La ira de narciso / Dramaturgia: Sergio Blanco / Intérprete: Gerardo Otero / Iluminación: Ricardo Sica / Escenografía: Gonzalo Córdoba Estévez / Video: Francisco Castro Pizzo / Entrenamiento corporal: Viviana Iasparra / Asistencia de dirección: María García de Oteyza / Producción: Maxime Seugé, Jonathan Zak / Dirección: Corina Fiorillo / Funciones: jueves y viernes, a las 20.30 / Sala: Timbre 4, México 3554 / Duración: 80 minutos / Nuestra opinión: muy buena
Tras la muy elogiada Tebas Land, Corina Fiorillo vuelve a dirigir un texto del dramaturgo uruguayo Sergio Blanco. Hay aquí varios de los procedimientos de su pieza anterior, empezando por su pacto de autoficción. La pieza se organiza alrededor de un personaje que es el propio Sergio Blanco, encarnado por Gerardo Otero. Esas coordenadas enturbian al máximo el difuso límite entre realidad y ficción. Otero aclarará el código, pero, al hacerlo, marca una de las cuestiones más ricas de la obra: las relaciones siempre complejas entre un texto y su puesta.

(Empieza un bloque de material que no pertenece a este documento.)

-- pv_equiv track=rewrite | github.com/oneal2000/Meta-PG | src/evaluation/wikimultihop.py | normalize_evi
-- ===== SOURCE A (Python) =====
-- import string
--
-- def normalize_evi(evidences):
--
--     def white_space_fix(text):
--         return ' '.join(text.split())
--
--     def remove_punc(text):
--         exclude = set(string.punctuation)
--         return ''.join(ch for ch in text if ch not in exclude)
--
--     def lower(text):
--         return text.lower()
--
--     def recurse(arr):
--         for i in range(len(arr)):
--             if isinstance(arr[i], str):
--                 arr[i] = white_space_fix(remove_punc(lower(arr[i])))
--             else:
--                 recurse(arr[i])
--
--     recurse(evidences)
--
--     return evidences
-- ===== SOURCE B (Python) =====
-- import string
--
-- _DELETE = str.maketrans('', '', string.punctuation)
--
-- def normalize_evi(evidences):
--     # Returns freshly built lists (A mutates in place); return value is identical.
--     return [[' '.join(s.lower().translate(_DELETE).split()) for s in row]
--             for row in evidences]
-- ===== Notes on version B (the rewrite author's own statement) =====
-- stated objective: idiomatic
-- what changed: Replaces the recursive in-place index-assignment loop with a pure nested list comprehension, and deletes punctuation with a precomputed str.translate table instead of building a punctuation set and filtering characters in Python per call; B returns fresh lists instead of mutating the argument (return value identical).
import Mathlib
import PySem

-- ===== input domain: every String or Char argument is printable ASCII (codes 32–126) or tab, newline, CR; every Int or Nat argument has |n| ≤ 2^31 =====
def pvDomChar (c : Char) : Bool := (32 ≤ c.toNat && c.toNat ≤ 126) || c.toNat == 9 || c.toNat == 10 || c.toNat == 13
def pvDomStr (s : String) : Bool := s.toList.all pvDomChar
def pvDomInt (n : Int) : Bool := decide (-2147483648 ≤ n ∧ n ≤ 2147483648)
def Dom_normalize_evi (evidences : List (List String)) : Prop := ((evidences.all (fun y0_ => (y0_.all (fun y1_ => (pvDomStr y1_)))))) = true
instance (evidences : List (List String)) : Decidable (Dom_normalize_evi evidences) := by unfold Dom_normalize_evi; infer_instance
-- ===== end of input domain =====

-- B replaces A's recursive in-place index-assignment loop by a pure nested map with a
-- translate-style punctuation filter; A mutates its argument in place, B builds fresh
-- lists — the equivalence proved here is about the RETURN value only.

-- string.punctuation
def pvPunct : List Char := "!\"#$%&'()*+,-./:;<=>?@[\\]^_`{|}~".toList

-- ===== PORT A =====
-- white_space_fix(remove_punc(lower(text))): exclude = set(string.punctuation);
-- ''.join over the kept characters is ported as Chars.join [] of singleton lists.
def pvNormA (s : String) : String :=
  String.ofList (PySem.Chars.join [' '] (PySem.Chars.split₀
    (PySem.Chars.join []
      (((PySem.Str.lower s).toList.filter
          (fun ch => !(PySem.Set.contains (PySem.Set.ofList pvPunct) ch))).map (fun ch => [ch])))))

-- recurse(arr) on an inner list: every element is a str, set arr[i] in place
def pvRecurseInner (arr : List String) : List String :=
  (PySem.List.pyRange 0 arr.length 1).foldl
    (fun acc i => PySem.List.pySetD acc i (pvNormA (PySem.List.pyGetD acc i ""))) arr

-- recurse(evidences): every element is a list, so recurse into it (assignment via the same slot)
def normalize_evi (evidences : List (List String)) : List (List String) :=
  (PySem.List.pyRange 0 evidences.length 1).foldl
    (fun acc i => PySem.List.pySetD acc i (pvRecurseInner (PySem.List.pyGetD acc i []))) evidences

-- ===== PORT B =====
-- s.lower().translate(_DELETE) deletes the punctuation characters (a filter), then split/join
def pvNormB (s : String) : String :=
  String.ofList (PySem.Chars.join [' ']
    (PySem.Chars.split₀ ((PySem.Str.lower s).toList.filter (fun c => !pvPunct.contains c))))

def normalize_evi_alt (evidences : List (List String)) : List (List String) :=
  evidences.map (fun row => row.map pvNormB)

-- ===== PRECONDITION & SPEC =====
def Spec_normalize_evi (evidences : List (List String)) (out : List (List String)) : Prop := out = normalize_evi_alt evidences
instance (evidences : List (List String)) (out : List (List String)) : Decidable (Spec_normalize_evi evidences out) := by unfold Spec_normalize_evi; infer_instance

-- ===== CLAIM (what is proved, stated in full; the proofs are below) =====
def Claim_equal_normalize_evi : Prop := ∀ (evidences : List (List String)), Dom_normalize_evi evidences → Spec_normalize_evi evidences (normalize_evi evidences)

-- ===== LEMMAS AND PROOFS =====

theorem pvNormA_eq_pvNormB (s : String) : pvNormA s = pvNormB s := by
  unfold pvNormA pvNormB
  rw [PySem.Chars.join_nil_singletons]
  have hset : (PySem.Set.ofList pvPunct : List Char) = pvPunct := by decide
  rw [hset]
  simp [PySem.Set.contains_eq_listContains]

-- A 'for i in range(len(xs)): xs[i] = f(xs[i])' loop is xs.map f (prefix-generalised)
theorem pvFoldl_set_map {α : Type} (f : α → α) (d : α) :
    ∀ (xs pre : List α),
      (PySem.List.pyRange (pre.length : Int) ((pre.length : Int) + (xs.length : Int)) 1).foldl
        (fun acc i => PySem.List.pySetD acc i (f (PySem.List.pyGetD acc i d))) (pre ++ xs)
      = pre ++ xs.map f := by
  intro xs
  induction xs with
  | nil =>
      intro pre
      rw [PySem.List.pyRange_one_eq_nil (by simp)]
      simp
  | cons x xs ih =>
      intro pre
      rw [PySem.List.pyRange_one_cons (by simp)]
      simp only [List.foldl_cons]
      have hget : PySem.List.pyGetD (pre ++ x :: xs) (pre.length : Int) d = x := by
        rw [PySem.List.pyGetD_natCast]
        simp [List.getD]
      have hset : PySem.List.pySetD (pre ++ x :: xs) (pre.length : Int) (f x)
          = (pre ++ [f x]) ++ xs := by
        rw [PySem.List.pySetD_natCast]
        rw [List.set_append_right _ _ (Nat.le_refl pre.length)]
        simp
      rw [hget, hset]
      have := ih (pre ++ [f x])
      have hlen : ((pre ++ [f x]).length : Int) = (pre.length : Int) + 1 := by
        simp
      rw [hlen] at this
      have harg : (pre.length : Int) + 1 + (xs.length : Int)
          = (pre.length : Int) + ((x :: xs).length : Int) := by
        simp; omega
      rw [harg] at this
      rw [this]
      simp

theorem pvFoldl_set_map_zero {α : Type} (f : α → α) (d : α) (xs : List α) :
    (PySem.List.pyRange 0 (xs.length : Int) 1).foldl
        (fun acc i => PySem.List.pySetD acc i (f (PySem.List.pyGetD acc i d))) xs
      = xs.map f := by
  have := pvFoldl_set_map f d xs []
  simpa using this

theorem pvRecurseInner_eq (arr : List String) :
    pvRecurseInner arr = arr.map pvNormB := by
  unfold pvRecurseInner
  rw [pvFoldl_set_map_zero pvNormA "" arr]
  exact List.map_congr_left (fun s _ => pvNormA_eq_pvNormB s)

-- ===== VERDICT (by name: the statement is the Claim_ definition above) =====
theorem normalize_evi_spec : Claim_equal_normalize_evi := by
  intro evidences _
  unfold Spec_normalize_evi normalize_evi normalize_evi_alt
  rw [pvFoldl_set_map_zero pvRecurseInner [] evidences]
  exact List.map_congr_left (fun row _ => pvRecurseInner_eq row)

El espacio, uno de los grandes aciertos de La ira de Narciso, se arma a partir del piso apenas elevado, las luces a vista que el actor operará y una serie de pantallas. La puesta enfatiza su artificialidad, denuncia sus condiciones de producción. Aquí nada falta y nada sobra, ninguna pieza es superflua en el engranaje que presenta Fiorillo. La sala de Timbre 4 se aprovecha también en sus pliegues, las escaleras que separan las filas de butacas, las puertas por las que el actor entra a escena consiguen una densidad poética al utilizarse.
La obra trata del viaje de Sergio Blanco a un congreso en Liubliana, capital de Eslovenia, donde va a dar una conferencia sobre el mítico Narciso. Mediante una aplicación de citas para teléfonos celulares, tiene un encuentro con un joven en su hotel. La relación se enturbia con el paso de los días y la presencia de una serie de manchas de sangre que Blanco descubre en su habitación y llevan la pieza a un registro de policial.

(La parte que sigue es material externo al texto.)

-- pv_equiv track=rewrite | github.com/SamGarciaPereira/PUCPR | 1p/RaciocinioAlgoritmico/Python/testes/teste3.py | produto_maisvendido_mes
-- ===== SOURCE A (Python) =====
-- def produto_maisvendido_mes(vendas, mes):
--     qtd = 0
--     produto = ' '
--     for i in range(len(vendas)):
--         if vendas[i][3] == mes:
--             if vendas[i][1] > qtd:
--                 qtd = vendas [i][1]
--                 produto = vendas[i][0]
--     return produto
-- ===== SOURCE B (Python) =====
-- def produto_maisvendido_mes(vendas, mes):
--     ranked = sorted((v for v in vendas if v[3] == mes and v[1] > 0),
--                     key=lambda v: v[1], reverse=True)
--     return ranked[0][0] if ranked else ' '
-- ===== Notes on version B (the rewrite author's own statement) =====
-- stated objective: alternative
-- what changed: Replaces A's single-pass accumulator loop by filtering the month's positive-quantity rows and stably sorting them by quantity in descending order, returning the head (stability reproduces A's first-wins tie behaviour); trades the O(n) scan for an O(n log n) sort.
import Mathlib
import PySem

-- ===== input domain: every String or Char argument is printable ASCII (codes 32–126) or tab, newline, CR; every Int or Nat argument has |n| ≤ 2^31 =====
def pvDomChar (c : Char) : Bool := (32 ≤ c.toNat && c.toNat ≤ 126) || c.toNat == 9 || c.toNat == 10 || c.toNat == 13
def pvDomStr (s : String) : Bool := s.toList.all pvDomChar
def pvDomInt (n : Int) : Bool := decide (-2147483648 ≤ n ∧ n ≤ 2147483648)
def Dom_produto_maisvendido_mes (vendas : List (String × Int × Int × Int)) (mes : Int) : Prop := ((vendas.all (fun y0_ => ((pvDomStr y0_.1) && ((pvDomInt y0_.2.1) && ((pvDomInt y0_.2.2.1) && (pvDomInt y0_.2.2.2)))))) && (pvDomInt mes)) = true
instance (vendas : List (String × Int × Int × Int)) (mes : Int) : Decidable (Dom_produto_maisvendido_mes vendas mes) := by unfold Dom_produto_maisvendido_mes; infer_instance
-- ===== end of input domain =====

-- B replaces A's single-pass accumulator loop by a filter of the month's positive-quantity
-- rows plus a stable descending sort by quantity, returning the head (objective: alternative).

-- ===== PORT A =====
-- A's loop state: (qtd, produto); one step of the for-loop body
def pmStepA (mes : Int) (st : Int × String) (v : String × Int × Int × Int) : Int × String :=
  if v.2.2.2 = mes then (if v.2.1 > st.1 then (v.2.1, v.1) else st) else st

def produto_maisvendido_mes (vendas : List (String × Int × Int × Int)) (mes : Int) : String :=
  (vendas.foldl (pmStepA mes) (0, " ")).2

-- ===== PORT B =====
-- the generator's filter
def pmPred (mes : Int) (v : String × Int × Int × Int) : Bool :=
  v.2.2.2 == mes && decide (v.2.1 > 0)

def produto_maisvendido_mes_alt (vendas : List (String × Int × Int × Int)) (mes : Int) : String :=
  match PySem.List.sorted (vendas.filter (pmPred mes)) (fun v => v.2.1) true with
  | [] => " "
  | m :: _ => m.1

-- ===== PRECONDITION & SPEC =====
def Spec_produto_maisvendido_mes (vendas : List (String × Int × Int × Int)) (mes : Int) (out : String) : Prop := out = produto_maisvendido_mes_alt vendas mes
instance (vendas : List (String × Int × Int × Int)) (mes : Int) (out : String) : Decidable (Spec_produto_maisvendido_mes vendas mes out) := by unfold Spec_produto_maisvendido_mes; infer_instance

-- ===== CLAIM (what is proved, stated in full; the proofs are below) =====
def Claim_equal_produto_maisvendido_mes : Prop := ∀ (vendas : List (String × Int × Int × Int)) (mes : Int), Dom_produto_maisvendido_mes vendas mes → Spec_produto_maisvendido_mes vendas mes (produto_maisvendido_mes vendas mes)

-- ===== LEMMAS AND PROOFS =====

-- first-wins max step (the element A's loop keeps when it sees v with best-so-far b)
def pmMaxStep (b v : String × Int × Int × Int) : String × Int × Int × Int :=
  if v.2.1 > b.2.1 then v else b

-- inserting x into a nonempty list with the reverse-sort comparator yields a list whose
-- head is the first-wins max of the old head and x
theorem pm_insertBy_head (x h : String × Int × Int × Int) (t : List (String × Int × Int × Int)) :
    ∃ t', PySem.List.insertBy (fun a b => decide ((b.2.1 : Int) < a.2.1)) x (h :: t)
      = pmMaxStep h x :: t' := by
  by_cases hg : x.2.1 > h.2.1
  · exact ⟨h :: t, by simp [PySem.List.insertBy, pmMaxStep, hg]⟩
  · exact ⟨PySem.List.insertBy (fun a b => decide ((b.2.1 : Int) < a.2.1)) x t,
      by simp [PySem.List.insertBy, pmMaxStep, hg]⟩

-- the head of the insertion-sort fold over a nonempty accumulator is the first-wins max
theorem pm_head_foldl : ∀ (l : List (String × Int × Int × Int))
    (h : String × Int × Int × Int) (t : List (String × Int × Int × Int)),
    ∃ t', l.foldl (fun acc x => PySem.List.insertBy (fun a b => decide ((b.2.1 : Int) < a.2.1)) x acc) (h :: t)
      = l.foldl pmMaxStep h :: t' := by
  intro l
  induction l with
  | nil => intro h t; exact ⟨t, rfl⟩
  | cons x xs ih =>
    intro h t
    obtain ⟨t', ht'⟩ := pm_insertBy_head x h t
    simpa [List.foldl, ht'] using ih (pmMaxStep h x) t'

-- head of the reverse stable sort of c :: cs is the first-wins max
theorem pm_sorted_head (c : String × Int × Int × Int) (cs : List (String × Int × Int × Int)) :
    ∃ t', PySem.List.sorted (c :: cs) (fun v => v.2.1) true = cs.foldl pmMaxStep c :: t' := by
  rw [PySem.List.sorted_rev_eq_foldl_insertBy]
  simpa [List.foldl, PySem.List.insertBy] using pm_head_foldl cs c []

-- once the accumulator quantity is positive, A's remaining loop computes exactly the
-- first-wins max over the filtered remainder of the list
theorem pm_key (mes : Int) : ∀ (l : List (String × Int × Int × Int)) (c : String × Int × Int × Int),
    0 < c.2.1 →
    l.foldl (pmStepA mes) (c.2.1, c.1)
      = (((l.filter (pmPred mes)).foldl pmMaxStep c).2.1,
         ((l.filter (pmPred mes)).foldl pmMaxStep c).1) := by
  intro l
  induction l with
  | nil => intro c hc; simp
  | cons v t ih =>
    intro c hc
    by_cases hm : v.2.2.2 = mes
    · by_cases hg : v.2.1 > c.2.1
      · have hp : pmPred mes v = true := by
          simp [pmPred, hm]; omega
        simp [List.foldl, hp, pmStepA, pmMaxStep, hm, hg]
        exact ih v (by omega)
      · by_cases hq : v.2.1 > 0
        · have hp : pmPred mes v = true := by simp [pmPred, hm, hq]
          simp [List.foldl, hp, pmStepA, pmMaxStep, hm, hg]
          exact ih c hc
        · have hp : pmPred mes v = false := by simp [pmPred, hq]
          simp [List.foldl, hp, pmStepA, hm, hg]
          exact ih c hc
    · have hp : pmPred mes v = false := by simp [pmPred, hm]
      simp [List.foldl, hp, pmStepA, hm]
      exact ih c hc

theorem pm_main (mes : Int) : ∀ (l : List (String × Int × Int × Int)),
    (l.foldl (pmStepA mes) (0, " ")).2 = produto_maisvendido_mes_alt l mes := by
  intro l
  induction l with
  | nil => simp [produto_maisvendido_mes_alt, PySem.List.sorted]
  | cons v t ih =>
    by_cases hm : v.2.2.2 = mes
    · by_cases hq : v.2.1 > 0
      · have hp : pmPred mes v = true := by simp [pmPred, hm, hq]
        obtain ⟨t', ht'⟩ := pm_sorted_head v (t.filter (pmPred mes))
        simp only [produto_maisvendido_mes_alt, List.filter_cons, hp, if_pos, List.foldl,
          pmStepA, hm, hq, ht']
        rw [pm_key mes t v hq]
      · have hp : pmPred mes v = false := by simp [pmPred, hq]
        simp only [produto_maisvendido_mes_alt, List.filter_cons, hp, List.foldl, pmStepA,
          hm, if_true]
        rw [if_neg hq]
        exact ih
    · have hp : pmPred mes v = false := by simp [pmPred, hm]
      simp only [produto_maisvendido_mes_alt, List.filter_cons, hp, List.foldl, pmStepA, hm,
        if_false]
      exact ih

-- ===== VERDICT (by name: the statement is the Claim_ definition above) =====
theorem produto_maisvendido_mes_spec : Claim_equal_produto_maisvendido_mes := by
  intro vendas mes _
  unfold Spec_produto_maisvendido_mes produto_maisvendido_mes
  exact pm_main mes vendas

Gerardo Otero se ofrece a un texto y un papel que exigen una máxima exposición. Tiene buenas herramientas para hacerlo: dicción clara, concentración superlativa, cuerpo dispuesto y, quizá lo más valioso, un gran trabajo de foco. Si la historia pasa clara es por el saber mirar que utiliza. Su foco cambia cuando es un personaje u otro, cuando apela a un espacio del recuerdo o a algo que está mirando en ese momento, un trabajo sutil que compone un universo. La iluminación de Ricardo Sica y el vestuario de Gonzalo Córdoba Estévez saben, también, jugar al límite entre lo que muestran y lo que ocultan.
El mito de Narciso es, entre otras cosas, un mito de la mirada. El reflejo del ojo del bello joven contra el agua de la fuente que terminó por condenarlo habla de un juego de repeticiones, de espejos que se miran, de un abismo que se refleja en otro. Esto está en la obra, la acumulación de objetos iguales recorre toda la pieza, sean latas de gaseosa o muñequitos. La batalla de la repetición es, también, la que se libra entre una dramaturgia en extremo inteligente y el cuerpo del actor. Si el texto entraría bien en una antología literaria, hay algo del cuerpo de Otero que lo lleva a otra zona, ambigua. Como esa escena en la que da forma a una extraña danza con movimientos boxísticos, testimonio de un cuerpo que se resiste y lucha a la sujeción que las palabras, por momentos, parecen exigir.
Los puntos de fuga que ofrece la pieza son sus momentos más ricos, esos que no cierran con la lógica estricta que el policial demanda, donde los múltiples planos y paradojas con los que juega La ira de Narciso encuentran su unión.